An acceptable answer repeats exactly the line with "search_sorted_eq_countP (p := fun x => decide (x <" and each line after it through the end of the entries, and includes nothing else.
***** RECORDS
-- pv_equiv track=rewrite | github.com/Rushijaviya/LeetCode-Contest | Weekly Contest/Weekly Contest 290/4_Number of Flowers in Full Bloom.py | fullBloomFlowers
-- ===== SOURCE A (Python) =====
-- def fullBloomFlowers(flowers, persons):
--
--     def started(l,target):
--         left,right=0,len(l)-1
--         while left<=right:
--             mid=(left+right)//2
--             if l[mid]>target:
--                 right=mid-1
--             else:
--                 left=mid+1
--         return left
--
--     def ended(l,target):
--         left,right=0,len(l)-1
--         while left<=right:
--             mid=(left+right)//2
--             if l[mid]>=target:
--                 right=mid-1
--             else:
--                 left=mid+1
--         return left
--
--     start=[]
--     end=[]
--     for i,j in flowers:
--         start.append(i)
--         end.append(j)
--     start.sort()
--     end.sort()
--     ans=[]
--     for per in persons:
--         ans.append(started(start,per)-ended(end,per))
--     return ans
-- ===== SOURCE B (Python) =====
-- def fullBloomFlowers(flowers, persons):
--     # For each person: (#flowers already started) - (#flowers already ended),
--     # counted directly in one pass over flowers (no sorting, no binary search).
--     return [sum(1 for s, _ in flowers if s <= p) - sum(1 for _, e in flowers if e < p)
--             for p in persons]
-- ===== Notes on version B (the rewrite author's own statement) =====
-- stated objective: simpler
-- what changed: Replaces sorting both endpoint lists plus two hand-written binary searches per person with a direct per-person count of starts <= p minus ends < p over the unsorted flowers list.
import Mathlib
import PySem

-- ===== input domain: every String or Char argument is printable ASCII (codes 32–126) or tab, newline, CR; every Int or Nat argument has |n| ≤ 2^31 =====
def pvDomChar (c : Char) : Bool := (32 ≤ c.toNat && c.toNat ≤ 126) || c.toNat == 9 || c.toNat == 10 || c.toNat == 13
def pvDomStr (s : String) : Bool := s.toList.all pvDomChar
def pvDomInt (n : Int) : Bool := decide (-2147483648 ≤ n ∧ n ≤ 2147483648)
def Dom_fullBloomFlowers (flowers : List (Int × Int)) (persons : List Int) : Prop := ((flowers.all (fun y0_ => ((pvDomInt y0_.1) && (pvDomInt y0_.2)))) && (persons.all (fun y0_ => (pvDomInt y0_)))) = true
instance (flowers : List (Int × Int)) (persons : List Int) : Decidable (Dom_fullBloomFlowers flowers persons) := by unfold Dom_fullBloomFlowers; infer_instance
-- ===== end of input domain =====

-- B replaces sorting plus hand-written binary searches with a direct per-person
-- count of starts ≤ p minus ends < p; simpler, same return value on all inputs.


-- ===== PORT A =====
-- A's two inner binary-search loops `started`/`ended` are the same while-loop up to
-- the branch test (`l[mid] > target` resp. `l[mid] >= target`); `pvSearch p` is that
-- loop with `p v` = the negation of the branch test.  The `none` arm mirrors
-- Python's IndexError; it is unreachable for the in-range calls A makes.
def pvSearch (p : Int → Bool) (l : List Int) (left right : Int) : Int :=
  if _h : left ≤ right then
    match _hg : PySem.List.pyGet? l (PySem.Int.floordiv (left + right) 2) with
    | some v =>
        if p v then pvSearch p l (PySem.Int.floordiv (left + right) 2 + 1) right
        else pvSearch p l left (PySem.Int.floordiv (left + right) 2 - 1)
    | none => 0
  else left
termination_by (right + 1 - left).toNat
decreasing_by
  · have := PySem.Int.floordiv_two_mid_bounds _h; omega
  · have := PySem.Int.floordiv_two_mid_bounds _h; omega

-- started(l, target) = pvSearch (· ≤ target) l 0 (len l - 1)
-- ended(l, target)   = pvSearch (· < target) l 0 (len l - 1)
def fullBloomFlowers (flowers : List (Int × Int)) (persons : List Int) : List Int :=
  let se := flowers.foldl (fun (acc : List Int × List Int) ij => (acc.1 ++ [ij.1], acc.2 ++ [ij.2])) ([], [])
  let start := PySem.List.sorted se.1 (fun x => x) false
  let end_ := PySem.List.sorted se.2 (fun x => x) false
  persons.foldl (fun ans per =>
    ans ++ [pvSearch (fun x => decide (x ≤ per)) start 0 ((start.length : Int) - 1)
            - pvSearch (fun x => decide (x < per)) end_ 0 ((end_.length : Int) - 1)]) []

-- ===== PORT B =====
def fullBloomFlowers_alt (flowers : List (Int × Int)) (persons : List Int) : List Int :=
  persons.map (fun p =>
    (flowers.countP (fun f => decide (f.1 ≤ p)) : Int) - (flowers.countP (fun f => decide (f.2 < p)) : Int))

-- ===== PRECONDITION & SPEC =====
def Spec_fullBloomFlowers (flowers : List (Int × Int)) (persons : List Int) (out : List Int) : Prop := out = fullBloomFlowers_alt flowers persons
instance (flowers : List (Int × Int)) (persons : List Int) (out : List Int) : Decidable (Spec_fullBloomFlowers flowers persons out) := by unfold Spec_fullBloomFlowers; infer_instance

-- ===== CLAIM (what is proved, stated in full; the proofs are below) =====
def Claim_equal_fullBloomFlowers : Prop := ∀ (flowers : List (Int × Int)) (persons : List Int), Dom_fullBloomFlowers flowers persons → Spec_fullBloomFlowers flowers persons (fullBloomFlowers flowers persons)

-- ===== LEMMAS AND PROOFS =====

-- In a sorted list, if the (downward-closed) predicate fails at index i, all
-- satisfying elements lie strictly before i.
lemma countP_le_of_false {p : Int → Bool}
    (hmono : ∀ x y : Int, x ≤ y → p y = true → p x = true)
    {l : List Int} (hs : l.Pairwise (· ≤ ·))
    {i : Nat} (hi : i < l.length) (hp : p l[i] = false) :
    l.countP p ≤ i := by
  have hsplit : l = l.take i ++ l.drop i := (List.take_append_drop i l).symm
  have hdrop : (l.drop i).countP p = 0 := by
    rw [List.countP_eq_zero]
    intro a ha
    rcases List.mem_iff_getElem.mp ha with ⟨k, hk, rfl⟩
    have hk' : k < l.length - i := by simpa using hk
    have hik : i + k < l.length := by omega
    have hEq : (List.drop i l)[k]'hk = l[i + k]'hik := by
      simp [List.getElem_drop]
    rw [hEq]
    by_contra hpa
    have hpa' : p l[i + k] = true := hpa
    rcases Nat.eq_zero_or_pos k with hk0 | hk0
    · subst hk0; simp at hpa'; rw [hp] at hpa'; exact Bool.false_ne_true hpa'
    · have hle : l[i] ≤ l[i + k] := by
        have := List.pairwise_iff_getElem.mp hs i (i + k) hi hik (by omega)
        exact this
      have := hmono _ _ hle hpa'
      rw [hp] at this; exact Bool.false_ne_true this
  have h1 : l.countP p = (l.take i).countP p + (l.drop i).countP p := by
    conv_lhs => rw [hsplit]
    exact List.countP_append ..
  have h2 : (l.take i).countP p ≤ (l.take i).length := List.countP_le_length
  have h3 : (l.take i).length ≤ i := by simp
  omega

-- In a sorted list, if the (downward-closed) predicate holds at index i, all of
-- the first i+1 elements satisfy it.
lemma lt_countP_of_true {p : Int → Bool}
    (hmono : ∀ x y : Int, x ≤ y → p y = true → p x = true)
    {l : List Int} (hs : l.Pairwise (· ≤ ·))
    {i : Nat} (hi : i < l.length) (hp : p l[i] = true) :
    i < l.countP p := by
  have hsplit : l = l.take (i + 1) ++ l.drop (i + 1) := (List.take_append_drop (i + 1) l).symm
  have htake : (l.take (i + 1)).countP p = (l.take (i + 1)).length := by
    rw [List.countP_eq_length]
    intro a ha
    rcases List.mem_iff_getElem.mp ha with ⟨k, hk, rfl⟩
    have hk' : k < i + 1 := by have := hk; simp at this; omega
    have hkl : k < l.length := by omega
    have hEq : (List.take (i + 1) l)[k]'hk = l[k]'hkl := by
      simp [List.getElem_take]
    rw [hEq]
    rcases Nat.lt_or_ge k i with hki | hki
    · have hle : l[k] ≤ l[i] :=
        List.pairwise_iff_getElem.mp hs k i hkl hi hki
      exact hmono _ _ hle hp
    · have : k = i := by omega
      subst this; exact hp
  have hlen : (l.take (i + 1)).length = i + 1 := by simp; omega
  have h1 : l.countP p = (l.take (i + 1)).countP p + (l.drop (i + 1)).countP p := by
    conv_lhs => rw [hsplit]
    exact List.countP_append ..
  omega

-- The binary-search loop on a sorted list computes countP of a downward-closed
-- predicate, given the loop invariant left ≤ countP ≤ right + 1.
lemma pvSearch_eq_countP {p : Int → Bool}
    (hmono : ∀ x y : Int, x ≤ y → p y = true → p x = true)
    {l : List Int} (hs : l.Pairwise (· ≤ ·)) :
    ∀ (n : Nat) (left right : Int), (right + 1 - left).toNat ≤ n →
      0 ≤ left → right < (l.length : Int) →
      left ≤ (l.countP p : Int) → (l.countP p : Int) ≤ right + 1 →
      pvSearch p l left right = (l.countP p : Int) := by
  intro n
  induction n with
  | zero =>
    intro left right hn h0 _ hlc hcr
    rw [pvSearch]
    have : ¬ (left ≤ right) := by omega
    simp only [this, dite_false]
    omega
  | succ n ih =>
    intro left right hn h0 hr hlc hcr
    rw [pvSearch]
    by_cases hlr : left ≤ right
    · simp only [hlr, dite_true]
      have hmid := PySem.Int.floordiv_two_mid_bounds hlr
      set mid := PySem.Int.floordiv (left + right) 2 with hmiddef
      have h0m : 0 ≤ mid := by omega
      have hml : mid < (l.length : Int) := by omega
      have hget : PySem.List.pyGet? l mid = some l[mid.toNat] :=
        PySem.List.pyGet?_eq_some_getElem l h0m hml
      rw [hget]
      have hmn : mid.toNat < l.length := by omega
      by_cases hpv : p l[mid.toNat] = true
      · simp only [hpv, if_true]
        have hlt : mid.toNat < l.countP p := lt_countP_of_true hmono hs hmn hpv
        exact ih (mid + 1) right (by omega) (by omega) hr (by omega) hcr
      · have hpv' : p l[mid.toNat] = false := by
          cases h : p l[mid.toNat] with
          | true => exact absurd h hpv
          | false => rfl
        simp only [hpv', Bool.false_eq_true, if_false]
        have hle : l.countP p ≤ mid.toNat := countP_le_of_false hmono hs hmn hpv'
        exact ih left (mid - 1) (by omega) h0 (by omega) hlc (by omega)
    · simp only [hlr, dite_false]
      omega

-- started / ended over the sorted list compute countP over the original list.
lemma search_sorted_eq_countP {p : Int → Bool}
    (hmono : ∀ x y : Int, x ≤ y → p y = true → p x = true) (xs : List Int) :
    pvSearch p (PySem.List.sorted xs (fun x => x) false) 0
      (((PySem.List.sorted xs (fun x => x) false).length : Int) - 1) = (xs.countP p : Int) := by
  set l := PySem.List.sorted xs (fun x => x) false with hl
  have hperm : l.Perm xs := PySem.List.sorted_perm xs (fun x => x) false
  have hcount : l.countP p = xs.countP p := hperm.countP_eq p
  have hs : l.Pairwise (· ≤ ·) := PySem.List.sorted_pairwise xs (fun x => x)
  have hclen : l.countP p ≤ l.length := List.countP_le_length
  rw [← hcount]
  exact pvSearch_eq_countP hmono hs ((l.length : Int) + 1 - 0).toNat 0 ((l.length : Int) - 1)
    (by omega) (by omega) (by omega) (by positivity) (by omega)

-- ===== VERDICT (by name: the statement is the Claim_ definition above) =====
theorem fullBloomFlowers_spec : Claim_equal_fullBloomFlowers := by
  intro flowers persons _
  unfold Spec_fullBloomFlowers
  simp only [fullBloomFlowers, fullBloomFlowers_alt]
  rw [show (fun (acc : List Int × List Int) (ij : Int × Int) => (acc.1 ++ [ij.1], acc.2 ++ [ij.2]))
        = (fun (s : List Int × List Int) (e : Int × Int) => (s.1 ++ [Prod.fst e], s.2 ++ [Prod.snd e])) from rfl,
      PySem.List.foldl_prod_mk (fun (s : List Int) (e : Int × Int) => s ++ [e.1])
        (fun (s : List Int) (e : Int × Int) => s ++ [e.2])]
  simp only [PySem.List.foldl_append_singleton_eq_map, List.nil_append]
  apply List.map_congr_left
  intro per _
  rw [search_sorted_eq_countP (p := fun x => decide (x ≤ per))
        (fun x y hxy hy => by simp at hy ⊢; omega),
      search_sorted_eq_countP (p := fun x => decide (x < per))
        (fun x y hxy hy => by simp at hy ⊢; omega)]
  rw [List.countP_map, List.countP_map]
  rfl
**********
SOLUTION FOR THIS EXERCISE:
      search_sorted_eq_countP (p := fun x => decide (x < per))
        (fun x y hxy hy => by simp at hy ⊢; omega)]
  rw [List.countP_map, List.countP_map]
  rfl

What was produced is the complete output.